Scan the listing below for the word "repeat", then copy each line that has it.

#### Data for analysis ####

-- pv_equiv track=rewrite | github.com/org404/pyrum-scripts | rpc_send.py | generator_names
-- ===== SOURCE A (Python) =====
-- import itertools
-- import string
--
-- def generator_names(n: int = None, names: list = None):
--     if names:
--         for name in names:
--             yield name
--         return
--
--     # else case
--     i = 0
--     for size in itertools.count(1):
--         for s in itertools.product(string.ascii_lowercase, repeat=size):
--             yield "".join(s)
--             i += 1
--             # exit if we have certain range (n)
--             if n is not None and i >= n: return
-- ===== SOURCE B (Python) =====
-- def generator_names(n: int = None, names: list = None):
--     if names:
--         yield from names
--         return
--
--     # else case: direct index -> bijective base-26 string conversion
--     i = 0
--     while True:
--         i += 1
--         m = i
--         chars = []
--         while m > 0:
--             m -= 1
--             chars.append(chr(97 + m % 26))
--             m //= 26
--         yield "".join(reversed(chars))
--         if n is not None and i >= n:
--             return
-- ===== Notes on version B (the rewrite author's own statement) =====
-- stated objective: alternative
-- what changed: Replaces the nested itertools.count/itertools.product enumeration with a single counter converted directly to its bijective base-26 string on each step.
import Mathlib
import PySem

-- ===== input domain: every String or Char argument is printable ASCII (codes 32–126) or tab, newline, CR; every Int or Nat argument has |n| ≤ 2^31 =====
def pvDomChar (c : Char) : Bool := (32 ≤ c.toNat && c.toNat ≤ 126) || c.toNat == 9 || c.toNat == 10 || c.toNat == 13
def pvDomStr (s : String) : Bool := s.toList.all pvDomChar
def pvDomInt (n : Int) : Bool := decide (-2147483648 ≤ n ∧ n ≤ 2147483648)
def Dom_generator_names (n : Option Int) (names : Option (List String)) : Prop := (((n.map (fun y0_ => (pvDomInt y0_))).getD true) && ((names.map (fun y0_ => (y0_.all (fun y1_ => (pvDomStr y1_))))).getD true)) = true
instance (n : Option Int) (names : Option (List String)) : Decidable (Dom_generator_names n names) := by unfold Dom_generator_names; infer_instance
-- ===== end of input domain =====

-- B is an alternative algorithm: instead of A's nested itertools.count/product enumeration it
-- converts a single counter directly to its bijective base-26 string. Return-value equivalence only
-- (both are generators in Python; ports return the list of yielded items).

-- ===== PORT A =====
-- string.ascii_lowercase
def pvLower : List Char := "abcdefghijklmnopqrstuvwxyz".toList

-- itertools.product(string.ascii_lowercase, repeat=size), in product order (first slot slowest)
def pvProdChars : Nat → List (List Char)
  | 0 => [[]]
  | k+1 => pvLower.flatMap (fun c => (pvProdChars k).map (fun t => c :: t))

def pvProdStrings (k : Nat) : List String := (pvProdChars k).map (fun t => String.mk t)

-- inner `for s in itertools.product(...)` loop: yield, i += 1, test `n is not None and i >= n`
def pvInnerA (n : Option Int) : List String → Nat → List String → List String × Nat × Bool
  | [], i, acc => (acc, i, false)
  | s :: rest, i, acc =>
    match n with
    | some n' =>
      if n' ≤ ((i+1 : Nat) : Int) then (acc ++ [s], i+1, true)
      else pvInnerA (some n') rest (i+1) (acc ++ [s])
    | none => pvInnerA none rest (i+1) (acc ++ [s])

-- outer `for size in itertools.count(1)` loop; fuel bounds the (in Python unbounded) outer loop,
-- it is large enough to be unreachable on every input Pre_ admits
def pvOuterA (n : Option Int) : Nat → Nat → Nat → List String → List String
  | 0, _, _, acc => acc
  | fuel+1, size, i, acc =>
    match pvInnerA n (pvProdStrings size) i acc with
    | (acc', i', true) => acc'
    | (acc', i', false) => pvOuterA n fuel (size+1) i' acc'

def generator_names (n : Option Int) (names : Option (List String)) : List String :=
  match names with
  | some (x :: xs) => x :: xs   -- `if names:` truthy: yield each name
  | _ => pvOuterA n (match n with | some n' => n'.toNat + 1 | none => 0) 1 0 []

-- ===== PORT B =====
-- inner `while m > 0` digit loop of Source B (chars collected last-digit-first, then reversed)
def pvToCharsRev (m : Nat) : List Char :=
  if m = 0 then [] else Char.ofNat (97 + (m-1) % 26) :: pvToCharsRev ((m-1)/26)
decreasing_by exact Nat.lt_of_le_of_lt (Nat.div_le_self _ _) (by omega)

def pvToB26 (i : Nat) : String := String.mk (pvToCharsRev i).reverse

-- the `while True` loop: i += 1, yield, test `n is not None and i >= n`
def pvLoopB (n' : Int) (i : Nat) : List String :=
  if n' ≤ ((i+1 : Nat) : Int) then [pvToB26 (i+1)] else pvToB26 (i+1) :: pvLoopB n' (i+1)
termination_by (n' - i).toNat
decreasing_by omega

def generator_names_alt (n : Option Int) (names : Option (List String)) : List String :=
  match names, n with
  | some (x :: xs), _ => x :: xs
  | some [], some n' => pvLoopB n' 0
  | none, some n' => pvLoopB n' 0
  | _, none => []   -- Python B (like A) never returns here; excluded by Pre_

-- ===== PRECONDITION & SPEC =====
-- Pre_ excludes exactly the inputs where Python A (and B) loop forever: names falsy and n = None.
def Pre_generator_names (n : Option Int) (names : Option (List String)) : Prop :=
  names.getD [] ≠ [] ∨ n.isSome = true
instance (n : Option Int) (names : Option (List String)) : Decidable (Pre_generator_names n names) := by
  unfold Pre_generator_names; infer_instance

def pvWitness_generator_names : Option Int × Option (List String) := (some 3, none)

def Spec_generator_names (n : Option Int) (names : Option (List String)) (out : List String) : Prop := out = generator_names_alt n names
instance (n : Option Int) (names : Option (List String)) (out : List String) : Decidable (Spec_generator_names n names out) := by unfold Spec_generator_names; infer_instance

-- ===== CLAIM (what is proved, stated in full; the proofs are below) =====
def Claim_equal_generator_names : Prop := ∀ (n : Option Int) (names : Option (List String)), Dom_generator_names n names → Pre_generator_names n names → Spec_generator_names n names (generator_names n names)

-- ===== LEMMAS AND PROOFS =====

-- proof-only helpers
def pvFd : Nat → Nat → List Char
  | 0, _ => []
  | k+1, r => pvFd k (r/26) ++ [Char.ofNat (97 + r % 26)]

def pvOff : Nat → Nat
  | 0 => 0
  | k+1 => 26 * (pvOff k + 1)

def pvCanon (t : Nat) : List String := (List.range t).map (fun r => pvToB26 (r+1))

theorem pvToCharsRev_pos (m : Nat) (h : m ≠ 0) :
    (pvToCharsRev m).reverse = (pvToCharsRev ((m-1)/26)).reverse ++ [Char.ofNat (97 + (m-1) % 26)] := by
  rw [pvToCharsRev]; simp [h]

theorem pvLower_eq : pvLower = (List.range 26).map (fun q => Char.ofNat (97 + q)) := by decide

theorem pvOff_succ (k : Nat) : pvOff (k+1) = pvOff k + 26^(k+1) := by
  induction k with
  | zero => decide
  | succ k ih =>
    calc pvOff (k+2) = 26 * (pvOff (k+1) + 1) := rfl
      _ = 26 * (pvOff k + 26^(k+1) + 1) := by rw [ih]
      _ = 26 * (pvOff k + 1) + 26^(k+2) := by ring
      _ = pvOff (k+1) + 26^(k+2) := rfl

theorem pvOff_ge (k : Nat) : k ≤ pvOff k := by
  induction k with
  | zero => simp [pvOff]
  | succ k ih => rw [pvOff]; omega

theorem pvRangeMul (a b : Nat) :
    List.range (a*b) = (List.range a).flatMap (fun q => (List.range b).map (fun r => q*b + r)) := by
  induction a with
  | zero => simp
  | succ a ih =>
    rw [Nat.succ_mul, List.range_add, ih, List.range_succ, List.flatMap_append]
    simp

theorem pvFd_split (k q r : Nat) (hq : q < 26) (hr : r < 26^k) :
    pvFd (k+1) (q * 26^k + r) = Char.ofNat (97 + q) :: pvFd k r := by
  induction k generalizing q r with
  | zero =>
    interval_cases r
    simp [pvFd, Nat.mod_eq_of_lt hq]
  | succ k ih =>
    have h26 : q * 26^(k+1) + r = 26 * (q * 26^k) + r := by ring_nf
    have hdiv : (q * 26^(k+1) + r) / 26 = q * 26^k + r / 26 := by
      rw [h26, Nat.mul_add_div (by norm_num)]
    have hmod : (q * 26^(k+1) + r) % 26 = r % 26 := by
      rw [h26, Nat.mul_add_mod]
    have hr' : r / 26 < 26^k := by
      have : (26:Nat)^(k+1) = 26 * 26^k := by ring
      omega
    show pvFd (k+2) _ = _
    rw [pvFd, hdiv, hmod, ih q (r/26) hq hr']
    rfl

theorem pvProdChars_eq (k : Nat) : pvProdChars k = (List.range (26^k)).map (pvFd k) := by
  induction k with
  | zero => simp [pvProdChars, pvFd]
  | succ k ih =>
    rw [pvProdChars, ih, pvLower_eq]
    have : (26:Nat)^(k+1) = 26 * 26^k := by ring
    rw [this, pvRangeMul, List.flatMap_map, List.map_flatMap]
    apply List.flatMap_congr
    intro q hq
    rw [List.mem_range] at hq
    simp only [List.map_map]
    apply List.map_congr_left
    intro r hr
    rw [List.mem_range] at hr
    simp only [Function.comp]
    exact (pvFd_split k q r hq hr).symm

theorem pvTc_key (k r : Nat) (hr : r < 26^(k+1)) :
    (pvToCharsRev (pvOff k + r + 1)).reverse = pvFd (k+1) r := by
  induction k generalizing r with
  | zero =>
    have h26 : r < 26 := by simpa using hr
    rw [pvToCharsRev_pos _ (by omega)]
    have h1 : pvOff 0 + r + 1 - 1 = r := by simp [pvOff]
    rw [h1, Nat.div_eq_of_lt h26]
    simp [pvToCharsRev, pvFd, Nat.mod_eq_of_lt h26]
  | succ k ih =>
    have hm : pvOff (k+1) + r + 1 - 1 = 26 * (pvOff k + 1) + r := by rw [pvOff]; omega
    rw [pvToCharsRev_pos _ (by omega), hm, Nat.mul_add_div (by norm_num), Nat.mul_add_mod]
    have hr' : r / 26 < 26^(k+1) := by
      have : (26:Nat)^(k+2) = 26 * 26^(k+1) := by ring
      omega
    have harg : pvOff k + 1 + r / 26 = pvOff k + r / 26 + 1 := by omega
    rw [harg, ih _ hr']
    rfl

theorem pvProdStrings_eq (k : Nat) :
    pvProdStrings (k+1) = (List.range (26^(k+1))).map (fun r => pvToB26 (pvOff k + r + 1)) := by
  rw [pvProdStrings, pvProdChars_eq, List.map_map]
  apply List.map_congr_left
  intro r hr
  rw [List.mem_range] at hr
  simp only [Function.comp]
  rw [pvToB26, pvTc_key k r hr]

-- the stopping test, in terms of t = max n'.toNat 1
theorem pvCond_iff (n' : Int) (i : Nat) :
    (n' ≤ ((i+1 : Nat) : Int)) ↔ max n'.toNat 1 ≤ i + 1 := by omega

theorem pvInnerA_spec (n' : Int) (ss : List String) :
    ∀ i acc, i < max n'.toNat 1 →
    pvInnerA (some n') ss i acc =
      if i + ss.length < max n'.toNat 1 then (acc ++ ss, i + ss.length, false)
      else (acc ++ ss.take (max n'.toNat 1 - i), max n'.toNat 1, true) := by
  induction ss with
  | nil =>
    intro i acc hi
    rw [pvInnerA, List.length_nil, if_pos (by omega)]
    simp
  | cons s rest ih =>
    intro i acc hi
    rw [pvInnerA]
    by_cases hc : n' ≤ ((i+1 : Nat) : Int)
    · have ht : max n'.toNat 1 = i + 1 := by rw [pvCond_iff] at hc; omega
      rw [if_pos hc, List.length_cons,
          if_neg (show ¬ (i + (rest.length + 1) < max n'.toNat 1) by omega)]
      have htk : max n'.toNat 1 - i = 1 := by omega
      rw [htk, ht]
      simp
    · have hc' : ¬ max n'.toNat 1 ≤ i + 1 := by rw [← pvCond_iff]; exact hc
      rw [if_neg hc, ih (i+1) (acc ++ [s]) (by omega), List.length_cons]
      by_cases h2 : i + (rest.length + 1) < max n'.toNat 1
      · rw [if_pos (by omega), if_pos h2]
        simp
        omega
      · rw [if_neg (by omega), if_neg h2]
        have htk : (s :: rest).take (max n'.toNat 1 - i) = s :: rest.take (max n'.toNat 1 - (i+1)) := by
          have h3 : max n'.toNat 1 - i = (max n'.toNat 1 - (i+1)) + 1 := by omega
          rw [h3, List.take_succ_cons]
        rw [htk]
        simp

theorem pvCanon_append (a m : Nat) :
    pvCanon a ++ (List.range m).map (fun r => pvToB26 (a + r + 1)) = pvCanon (a + m) := by
  rw [pvCanon, pvCanon, List.range_add, List.map_append, List.map_map]
  congr 1

theorem pvOuterA_spec (n' : Int) :
    ∀ fuel k, pvOff k < max n'.toNat 1 → max n'.toNat 1 ≤ pvOff (k + fuel) →
    pvOuterA (some n') fuel (k+1) (pvOff k) (pvCanon (pvOff k)) = pvCanon (max n'.toNat 1) := by
  intro fuel
  induction fuel with
  | zero => intro k h1 h2; rw [Nat.add_zero] at h2; omega
  | succ fuel ih =>
    intro k h1 h2
    rw [pvOuterA, pvProdStrings_eq,
        pvInnerA_spec n' _ (pvOff k) (pvCanon (pvOff k)) h1]
    have hlen : ((List.range (26^(k+1))).map (fun r => pvToB26 (pvOff k + r + 1))).length = 26^(k+1) := by
      simp
    by_cases hc : pvOff k + 26^(k+1) < max n'.toNat 1
    · rw [if_pos (by rw [hlen]; exact hc)]
      simp only
      rw [hlen, pvCanon_append, ← pvOff_succ]
      have := ih (k+1) (by rw [pvOff_succ]; omega) (by
        have : k + 1 + fuel = k + (fuel + 1) := by omega
        rw [this]; exact h2)
      exact this
    · rw [if_neg (by rw [hlen]; exact hc)]
      simp only
      rw [← List.map_take, List.take_range]
      have hmin : min (max n'.toNat 1 - pvOff k) (26^(k+1)) = max n'.toNat 1 - pvOff k := by omega
      rw [hmin, pvCanon_append]
      congr 1
      omega

theorem pvLoopB_spec (n' : Int) :
    ∀ d i, max n'.toNat 1 = i + d + 1 →
    pvLoopB n' i = (List.range (d+1)).map (fun r => pvToB26 (i + r + 1)) := by
  intro d
  induction d with
  | zero =>
    intro i ht
    rw [pvLoopB, if_pos (by rw [pvCond_iff]; omega)]
    simp
  | succ d ih =>
    intro i ht
    rw [pvLoopB, if_neg (by rw [pvCond_iff]; omega)]
    rw [ih (i+1) (by omega)]
    conv_rhs => rw [List.range_succ_eq_map]
    rw [List.map_cons, List.map_map]
    congr 1
    apply List.map_congr_left
    intro r _
    simp only [Function.comp_apply]
    congr 1
    omega

theorem pvElse_eq (n' : Int) :
    pvOuterA (some n') (n'.toNat + 1) 1 0 [] = pvLoopB n' 0 := by
  have h0 : pvOff 0 = 0 := rfl
  have hcanon0 : pvCanon 0 = [] := rfl
  have ha : pvOuterA (some n') (n'.toNat + 1) 1 0 [] = pvCanon (max n'.toNat 1) := by
    have := pvOuterA_spec n' (n'.toNat + 1) 0 (by simp [pvOff])
      (by
        have h1 : max n'.toNat 1 ≤ n'.toNat + 1 := by omega
        have h2 : (0 + (n'.toNat + 1)) ≤ pvOff (0 + (n'.toNat + 1)) := pvOff_ge _
        omega)
    rw [h0, hcanon0] at this
    exact this
  have hb : pvLoopB n' 0 = pvCanon (max n'.toNat 1) := by
    rw [pvLoopB_spec n' (max n'.toNat 1 - 1) 0 (by omega)]
    rw [pvCanon]
    have : max n'.toNat 1 - 1 + 1 = max n'.toNat 1 := by omega
    rw [this]
    apply List.map_congr_left
    intro r _
    congr 1
    omega
  rw [ha, hb]

-- ===== VERDICT (by name: the statement is the Claim_ definition above) =====
theorem generator_names_spec : Claim_equal_generator_names := by
  intro n names _ hpre
  unfold Spec_generator_names generator_names generator_names_alt
  match names with
  | some (x :: xs) => rfl
  | some [] =>
    match n with
    | some n' => simpa using pvElse_eq n'
    | none => simp [Pre_generator_names] at hpre
  | none =>
    match n with
    | some n' => simpa using pvElse_eq n'
    | none => simp [Pre_generator_names] at hpre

####

Output for this exercise:
--         for s in itertools.product(string.ascii_lowercase, repeat=size):
-- itertools.product(string.ascii_lowercase, repeat=size), in product order (first slot slowest)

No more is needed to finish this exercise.